Andres F. Clarens, PhD , University of Virginia
Building
the foundation of the chemical understanding necessary to selecting the proper
components and operating conditions is critical to delivering this technology
to the power generation industry. In order to develop this understanding, the
focus of this work is guided by two primary research objectives: (1) Characterize
the relationship between GEL composition and bulk properties and (2) Establish
the influence of GELs on gear behavior. In order to fulfill these objectives, two
principal research tasks have been defined. During the first year of the project period, significant progress has been
made in the development of both of these tasks, outlined below.
The work in this task is
focused on measuring three important chemical properties of binary CO2/lubricant
mixtures: 1) the diffusion of CO2 into the lubricant 2) the
oxidative stability of the mixtures and 3) the rheology of these mixtures under
elevated temperatures and pressures. The diffusivity is being measured using
custom built pressure vessels in which liquid and gas phase mixtures are
combined and the pressure is measured for 20-hours. The experiments are
performed in a temperature-controlled bath to minimize temperature fluctuation.
The pressure history is then fit to an analytical expression using a non-linear
regression tool to calculate constants for rate of change and equilibrium
pressure. Results indicate greater diffusivity of CO2 into the
lubricants with lower viscosities. A similar type of experimental setup is
being used to measure oxidative stability. A pressure vessel is fitted with a
two-way valve immediately above the CO2 intake to allow for
pressurization, isolation, and subsequent disconnection from the syringe pump
used to pressurize the vessels. For our purposes, oxidative degradation of
lubricant has its most important impact on the viscosity of the lubricants. After
allowing the mixtures to sit for 1-4 weeks at elevated temperatures, the lubricant
is degassed and the viscosity of the lubricant is measured. Oxidation of synthetic
lubricants generally results in decreased molecular weight and consequently
viscosity. The
viscosity of GELs under a variety of conditions is being characterized under
pressure using an Anton Paar MCR 301 rheometer equipped with a high-pressure
measuring cell rated up to 15 MPa. Figure 1 demonstrates the relationship
between the mass fraction of CO2 in the mixture and the viscosity.
The data shows a good fit with Equation 1. Mass fraction values were obtained
by extrapolating pressure-mass fraction data from previously published work. As
predicted, the viscosity of the GEL decreases logarithmically with increasing
mass fraction of CO2 according to equation 1: The
viscosity-composition data being generated here will form the cornerstone of
the controllers that will be developed to regulate the composition of the GELs
being delivered to the bearing. Figure 1. Viscosity of PAG-CO2
mixtures as a function of mixture composition at 40°C and 100°C. The results were
obtained experimentally while the predicted value is obtained using a
theoretical equation. The modeled values were used to develop modeling
estimates of power loss reductions in tilting pad journal bearings. Task 2. Develop an experimental testbed to measure
bearing performance using GELs A
major focus of the first year of the project has been to design the mechanical
test rig to be used to measure the performance of GELs in tilting pad bearings.
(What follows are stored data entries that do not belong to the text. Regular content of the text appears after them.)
-- pv_equiv track=rewrite | github.com/ehgus5825/etc_study | coding_test/programers/46_Lv2 괄호 변환.py | solution
-- ===== SOURCE A (Python) =====
-- def divide(p):
--     left, right = 0,0
--     for i in range(0, len(p)):
--         if(p[i] == ')'):
--             right += 1
--         else:
--             left += 1
--
--         if(right == left):
--             return i
--
--     return len(p) - 1
--
-- def isRight(p):
--     if(p[0] == ')'):
--         return False
--
--     arr = [p[0]]
--     for i in range(1,len(p)):
--         if(p[i] == '('):
--             arr.append(p[i])
--         else:
--             if(len(arr) != 0 and arr[-1] == '('):
--                 arr.pop()
--             else:
--                 arr.append(p[i])
--
--     if(len(arr) == 0):
--         return True
--
--     return False
--
-- def solution(p):
--     if(p == ""):
--         return ""
--
--     tmp = divide(p)
--     u, v = p[0:tmp + 1], p[tmp + 1:]
--
--     if(isRight(u)):
--         return u + solution(v)
--     else:
--         w = "(" + solution(v) + ")"
--         tmp1 = u[1:-1]
--         tmp2 = ""
--         for i in range(0, len(tmp1)):
--             if(tmp1[i] == ')'):
--                 tmp2 += "("
--             else:
--                 tmp2 += ")"
--         return w + tmp2
-- ===== SOURCE B (Python) =====
-- def is_balanced(s):
--     depth = 0
--     for ch in s:
--         if ch == '(':
--             depth += 1
--         elif depth > 0:
--             depth -= 1
--         else:
--             return False
--     return depth == 0
--
-- def solution(p):
--     # one pass: split p into minimal balanced chunks (trailing unbalanced remainder
--     # becomes the last chunk), then fold the chunk list right-to-left
--     chunks = []
--     cur = []
--     bal = 0
--     for c in p:
--         cur.append(c)
--         bal += -1 if c == ')' else 1
--         if bal == 0:
--             chunks.append(''.join(cur))
--             cur = []
--             bal = 0
--     if cur:
--         chunks.append(''.join(cur))
--     acc = ""
--     for chunk in reversed(chunks):
--         if is_balanced(chunk):
--             acc = chunk + acc
--         else:
--             inner = chunk[1:-1]
--             acc = "(" + acc + ")" + ''.join('(' if ch == ')' else ')' for ch in inner)
--     return acc
-- ===== Notes on version B (the rewrite author's own statement) =====
-- stated objective: alternative
-- what changed: Replaces A's recursive divide()/slice/recurse structure by a single chunking pass that cuts p into minimal balanced chunks (trailing unbalanced remainder as last chunk) followed by a right-to-left fold over the chunk list, and replaces the stack-based isRight by a depth counter and A's character-by-character string concatenation by joins.
import Mathlib
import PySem

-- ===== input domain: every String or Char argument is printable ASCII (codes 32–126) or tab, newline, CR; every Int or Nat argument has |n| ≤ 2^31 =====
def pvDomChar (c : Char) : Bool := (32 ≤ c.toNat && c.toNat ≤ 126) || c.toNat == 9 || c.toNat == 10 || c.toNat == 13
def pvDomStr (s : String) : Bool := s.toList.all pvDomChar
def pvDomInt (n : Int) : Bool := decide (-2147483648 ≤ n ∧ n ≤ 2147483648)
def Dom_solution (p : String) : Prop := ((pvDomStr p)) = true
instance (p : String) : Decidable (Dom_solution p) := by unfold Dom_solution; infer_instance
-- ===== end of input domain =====

-- B replaces A's recursive divide/isRight segmentation by a single chunking pass plus a right fold over the chunk list (simpler decomposition).


-- ===== PORT A =====
-- divide's loop: returns the relative index (within `rest`) at which right == left first holds
def divideAux : List Char → Int → Int → Option Nat
  | [], _, _ => none
  | c :: rest, left, right =>
    let left := if c = ')' then left else left + 1
    let right := if c = ')' then right + 1 else right
    if right = left then some 0 else (divideAux rest left right).map (· + 1)

def divideA (p : List Char) : Nat := (divideAux p 0 0).getD (p.length - 1)

-- isRight's stack loop; the stack top is at the head (Python appends/pops at the end)
def isRightAux : List Char → List Char → List Char
  | [], arr => arr
  | c :: rest, arr =>
    if c = '(' then isRightAux rest (c :: arr)
    else if arr.head? = some '(' then isRightAux rest arr.tail
    else isRightAux rest (c :: arr)

-- Python's isRight indexes p[0]; it is only ever called on nonempty u, [] is unreachable
def isRightA (p : List Char) : Bool :=
  match p with
  | [] => false
  | c :: rest => if c = ')' then false else (isRightAux rest [c]).isEmpty

-- the tmp2-building loop of solution
def flipA (l : List Char) : List Char :=
  l.foldl (fun acc c => acc ++ [if c = ')' then '(' else ')']) []

def solutionA (p : List Char) : List Char :=
  if h : p = [] then []
  else
    let tmp := divideA p
    let u := p.take (tmp + 1)
    let v := p.drop (tmp + 1)
    if isRightA u then u ++ solutionA v
    else ('(' :: solutionA v ++ [')']) ++ flipA ((u.drop 1).dropLast)
termination_by p.length
decreasing_by
  all_goals
    simp only [List.length_drop]
    have : 0 < p.length := List.length_pos_iff.mpr h
    omega

def solution (p : String) : String := String.mk (solutionA p.toList)

-- ===== PORT B =====
def isBalB : List Char → Int → Bool
  | [], d => d = 0
  | c :: rest, d =>
    if c = '(' then isBalB rest (d + 1)
    else if d > 0 then isBalB rest (d - 1)
    else false

-- one pass accumulating the current chunk and its balance
def chunksB : List Char → List Char → Int → List (List Char)
  | [], cur, _ => if cur.isEmpty then [] else [cur]
  | c :: rest, cur, bal =>
    let cur := cur ++ [c]
    let bal := bal + (if c = ')' then -1 else 1)
    if bal = 0 then cur :: chunksB rest [] 0 else chunksB rest cur bal

def stepB (chunk acc : List Char) : List Char :=
  if isBalB chunk 0 then chunk ++ acc
  else '(' :: acc ++ ')' :: ((chunk.drop 1).dropLast).map (fun ch => if ch = ')' then '(' else ')')

def solutionAltL (p : List Char) : List Char := (chunksB p [] 0).foldr stepB []

def solution_alt (p : String) : String := String.mk (solutionAltL p.toList)

-- ===== PRECONDITION & SPEC =====
def Spec_solution (p : String) (out : String) : Prop := out = solution_alt p
instance (p : String) (out : String) : Decidable (Spec_solution p out) := by unfold Spec_solution; infer_instance

-- ===== CLAIM (what is proved, stated in full; the proofs are below) =====
def Claim_equal_solution : Prop := ∀ (p : String), Dom_solution p → Spec_solution p (solution p)

-- ===== LEMMAS AND PROOFS =====

-- flipA's foldl builds exactly the map
theorem flipA_eq (l : List Char) :
    flipA l = l.map (fun ch => if ch = ')' then '(' else ')') := by
  have h : ∀ (l acc : List Char),
      l.foldl (fun acc c => acc ++ [if c = ')' then '(' else ')']) acc
        = acc ++ l.map (fun ch => if ch = ')' then '(' else ')') := by
    intro l
    induction l with
    | nil => simp
    | cons c t ih => intro acc; simp [List.foldl, ih]
  simpa [flipA] using h l []

-- a non-'(' char in the stack never leaves it
theorem isRightAux_dead (rest : List Char) :
    ∀ arr, (∃ x ∈ arr, x ≠ '(') → ∃ x ∈ isRightAux rest arr, x ≠ '(' := by
  induction rest with
  | nil => intro arr h; exact h
  | cons c t ih =>
    intro arr h
    obtain ⟨x, hx, hxne⟩ := h
    by_cases hc : c = '('
    · simp only [isRightAux, if_pos hc]
      exact ih _ ⟨x, List.mem_cons_of_mem _ hx, hxne⟩
    · simp only [isRightAux, if_neg hc]
      by_cases hh : arr.head? = some '('
      · rw [if_pos hh]
        rcases arr with _ | ⟨a, arr'⟩
        · simp at hx
        · have ha : a = '(' := by simpa using hh
          apply ih
          refine ⟨x, ?_, hxne⟩
          rcases List.mem_cons.mp hx with h1 | h1
          · exact absurd (h1 ▸ ha) hxne
          · simpa using h1
      · rw [if_neg hh]
        exact ih _ ⟨x, by simp [hx], hxne⟩

-- on a pure-'(' stack the stack machine is the depth counter
theorem isRightAux_replicate (rest : List Char) :
    ∀ d : Nat, (isRightAux rest (List.replicate d '(')).isEmpty = isBalB rest d := by
  induction rest with
  | nil =>
    intro d
    cases d with
    | zero => simp [isRightAux, isBalB]
    | succ d =>
      have h0 : ¬((d : Int) + 1 = 0) := by omega
      simp [isRightAux, isBalB, List.replicate_succ, h0]
  | cons c t ih =>
    intro d
    by_cases hc : c = '('
    · have h1 : c :: List.replicate d '(' = List.replicate (d + 1) '(' := by
        simp [hc, List.replicate_succ]
      rw [isRightAux, if_pos hc, h1, ih (d + 1), isBalB, if_pos hc]
      push_cast
      ring_nf
    · rw [isRightAux, if_neg hc, isBalB, if_neg hc]
      cases d with
      | zero =>
        obtain ⟨x, hx, hxne⟩ := isRightAux_dead t (c :: List.replicate 0 '(') ⟨c, by simp, hc⟩
        have hne : isRightAux t (c :: List.replicate 0 '(') ≠ [] := by
          intro he
          rw [he] at hx
          simp at hx
        have hne' : isRightAux t [c] ≠ [] := by simpa using hne
        simp [hne']
      | succ d =>
        rw [if_pos (by simp [List.replicate_succ]), if_pos (by push_cast; omega)]
        have h1 : (List.replicate (d + 1) '(').tail = List.replicate d '(' := by
          simp [List.replicate_succ]
        have h2 : ((d + 1 : Nat) : Int) - 1 = (d : Int) := by push_cast; ring
        rw [h1, h2, ih]

theorem isRight_eq (c : Char) (rest : List Char) :
    isRightA (c :: rest) = isBalB (c :: rest) 0 := by
  by_cases hc : c = '('
  · have := isRightAux_replicate rest 1
    simp only [isRightA, hc, isBalB]
    norm_num
    simpa using this
  · by_cases hc' : c = ')'
    · simp [isRightA, isBalB, hc', hc]
    · simp only [isRightA, if_neg hc', isBalB, if_neg hc]
      rw [if_neg (by norm_num)]
      obtain ⟨x, hx, hxne⟩ := isRightAux_dead rest [c] ⟨c, by simp, hc⟩
      simp [List.isEmpty_iff, List.eq_nil_iff_forall_not_mem]
      exact ⟨x, hx⟩

-- the chunking pass, related to divide's first-balance-point search
theorem chunksB_divide (rest : List Char) :
    ∀ (cur : List Char) (l r : Int),
    chunksB rest cur (l - r) =
      match divideAux rest l r with
      | some t => (cur ++ rest.take (t + 1)) :: chunksB (rest.drop (t + 1)) [] 0
      | none => if (cur ++ rest).isEmpty then [] else [cur ++ rest] := by
  induction rest with
  | nil => intro cur l r; simp [chunksB, divideAux]
  | cons c t ih =>
    intro cur l r
    by_cases hc : c = ')'
    · subst hc
      by_cases hz : r + 1 = l
      · have hd : divideAux (')' :: t) l r = some 0 := by simp [divideAux, hz]
        have hch : chunksB (')' :: t) cur (l - r) = (cur ++ [')']) :: chunksB t [] 0 := by
          have h1 : l - r + (-1 : Int) = 0 := by omega
          simp [chunksB, h1]
        rw [hch, hd]
        simp
      · have hd : divideAux (')' :: t) l r = (divideAux t l (r + 1)).map (· + 1) := by
          simp [divideAux, hz]
        have hch : chunksB (')' :: t) cur (l - r) = chunksB t (cur ++ [')']) (l - (r + 1)) := by
          have h1 : l - r + (-1 : Int) = l - (r + 1) := by ring
          have hb0 : l - (r + 1) ≠ 0 := by omega
          simp [chunksB, h1, hb0]
        rw [hch, ih (cur ++ [')']) l (r + 1), hd]
        cases hdv : divideAux t l (r + 1) with
        | none => simp
        | some t' => simp [List.take_succ_cons, List.drop_succ_cons]
    · by_cases hz : r = l + 1
      · have hd : divideAux (c :: t) l r = some 0 := by simp [divideAux, hc, hz]
        have hch : chunksB (c :: t) cur (l - r) = (cur ++ [c]) :: chunksB t [] 0 := by
          have h1 : l - r + (1 : Int) = 0 := by omega
          simp [chunksB, hc, h1]
        rw [hch, hd]
        simp
      · have hd : divideAux (c :: t) l r = (divideAux t (l + 1) r).map (· + 1) := by
          simp [divideAux, hc]
          intro h
          omega
        have hch : chunksB (c :: t) cur (l - r) = chunksB t (cur ++ [c]) ((l + 1) - r) := by
          have h1 : l - r + (1 : Int) = (l + 1) - r := by ring
          have hb0 : (l + 1) - r ≠ 0 := by omega
          simp [chunksB, hc, h1, hb0]
        rw [hch, ih (cur ++ [c]) (l + 1) r, hd]
        cases hdv : divideAux t (l + 1) r with
        | none => simp
        | some t' => simp [List.take_succ_cons, List.drop_succ_cons]

theorem chunksB_cons (p : List Char) (hp : p ≠ []) :
    chunksB p [] 0 = p.take (divideA p + 1) :: chunksB (p.drop (divideA p + 1)) [] 0 := by
  have h := chunksB_divide p [] 0 0
  norm_num at h
  cases hdv : divideAux p 0 0 with
  | some t =>
    rw [hdv] at h
    simpa [divideA, hdv] using h
  | none =>
    rw [hdv] at h
    have hdrop : p.drop (divideA p + 1) = [] := by
      apply List.drop_eq_nil_of_le
      simp [divideA, hdv]
      have : 0 < p.length := List.length_pos_iff.mpr hp
      omega
    have htake : p.take (divideA p + 1) = p := by
      apply List.take_of_length_le
      simp [divideA, hdv]
      omega
    rw [hdrop, htake, h]
    simp [chunksB, hp]

theorem solutionA_eq_aux : ∀ (n : Nat) (p : List Char), p.length ≤ n →
    solutionA p = solutionAltL p := by
  intro n
  induction n with
  | zero =>
    intro p hp
    have : p = [] := List.eq_nil_of_length_eq_zero (Nat.le_zero.mp hp)
    subst this
    simp [solutionA, solutionAltL, chunksB]
  | succ n ih =>
    intro p hp
    by_cases h : p = []
    · subst h; simp [solutionA, solutionAltL, chunksB]
    · rw [solutionA, dif_neg h]
      have hlen : 0 < p.length := List.length_pos_iff.mpr h
      have hv : (p.drop (divideA p + 1)).length ≤ n := by
        simp only [List.length_drop]; omega
      have ihv := ih _ hv
      rw [solutionAltL, chunksB_cons p h, List.foldr_cons]
      set u := p.take (divideA p + 1) with hu
      have hune : u ≠ [] := by
        simp [hu, List.take_eq_nil_iff]
        omega
      obtain ⟨c, rest, hcr⟩ := List.exists_cons_of_ne_nil hune
      rw [← solutionAltL, ← ihv, stepB, hcr, ← isRight_eq c rest, ← hcr]
      by_cases hr : isRightA u = true
      · rw [if_pos hr, if_pos hr]
      · rw [if_neg hr, if_neg hr, flipA_eq]
        simp only [List.append_assoc, List.cons_append, List.singleton_append, List.nil_append]
        rw [← hu]

-- ===== VERDICT (by name: the statement is the Claim_ definition above) =====
theorem solution_spec : Claim_equal_solution := by
  intro p _
  unfold Spec_solution solution solution_alt
  rw [solutionA_eq_aux p.toList.length p.toList le_rfl]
The test rig will utilize a 10 hp motor capable of reaching 10,000 rpm to drive
a 1.5" rotor of approximately 42" in length. This rotor will be supported by
two tilting-pad journal bearings supplied by Lufkin-RMT, Inc., who will also
finalize all designs for the test rig and manufacture the individual
components. This task was particularly challenging because custom bearing
housings had to be designed to ensure that they would be capable of reaching
pressures of up to 17 MPa. A finite element analysis was used to optimize key
design parameters such as material selection and thickness, number and size of
bolts, and accommodations for seals, instrumentation, and lubricant inlets and
outlets. Figure 2 presents a rendering of the finite element model of the final
housing design. The
design of the oil seals was especially challenging because of the pressures and
speeds being used in this system. To meet these difficult conditions we maximized
the face area exposed to the pressure and utilizing a Teflon-coated steel
o-ring to allow the oil seal to form a tight seal without becoming overly rigid
and acting as a bearing, which would introduce forces that could cause the test
rig to become unstable. The final step in designing the GEL testbed was to
develop a GEL delivery system. That system has been designed and the
construction of the unit has been contracted out. All elements of the this test
rig are now in production and we expect the rig to be built by end of 2011. Figure 2. Finite element model used to
analyze the effects of high pressure on a bearing housing design.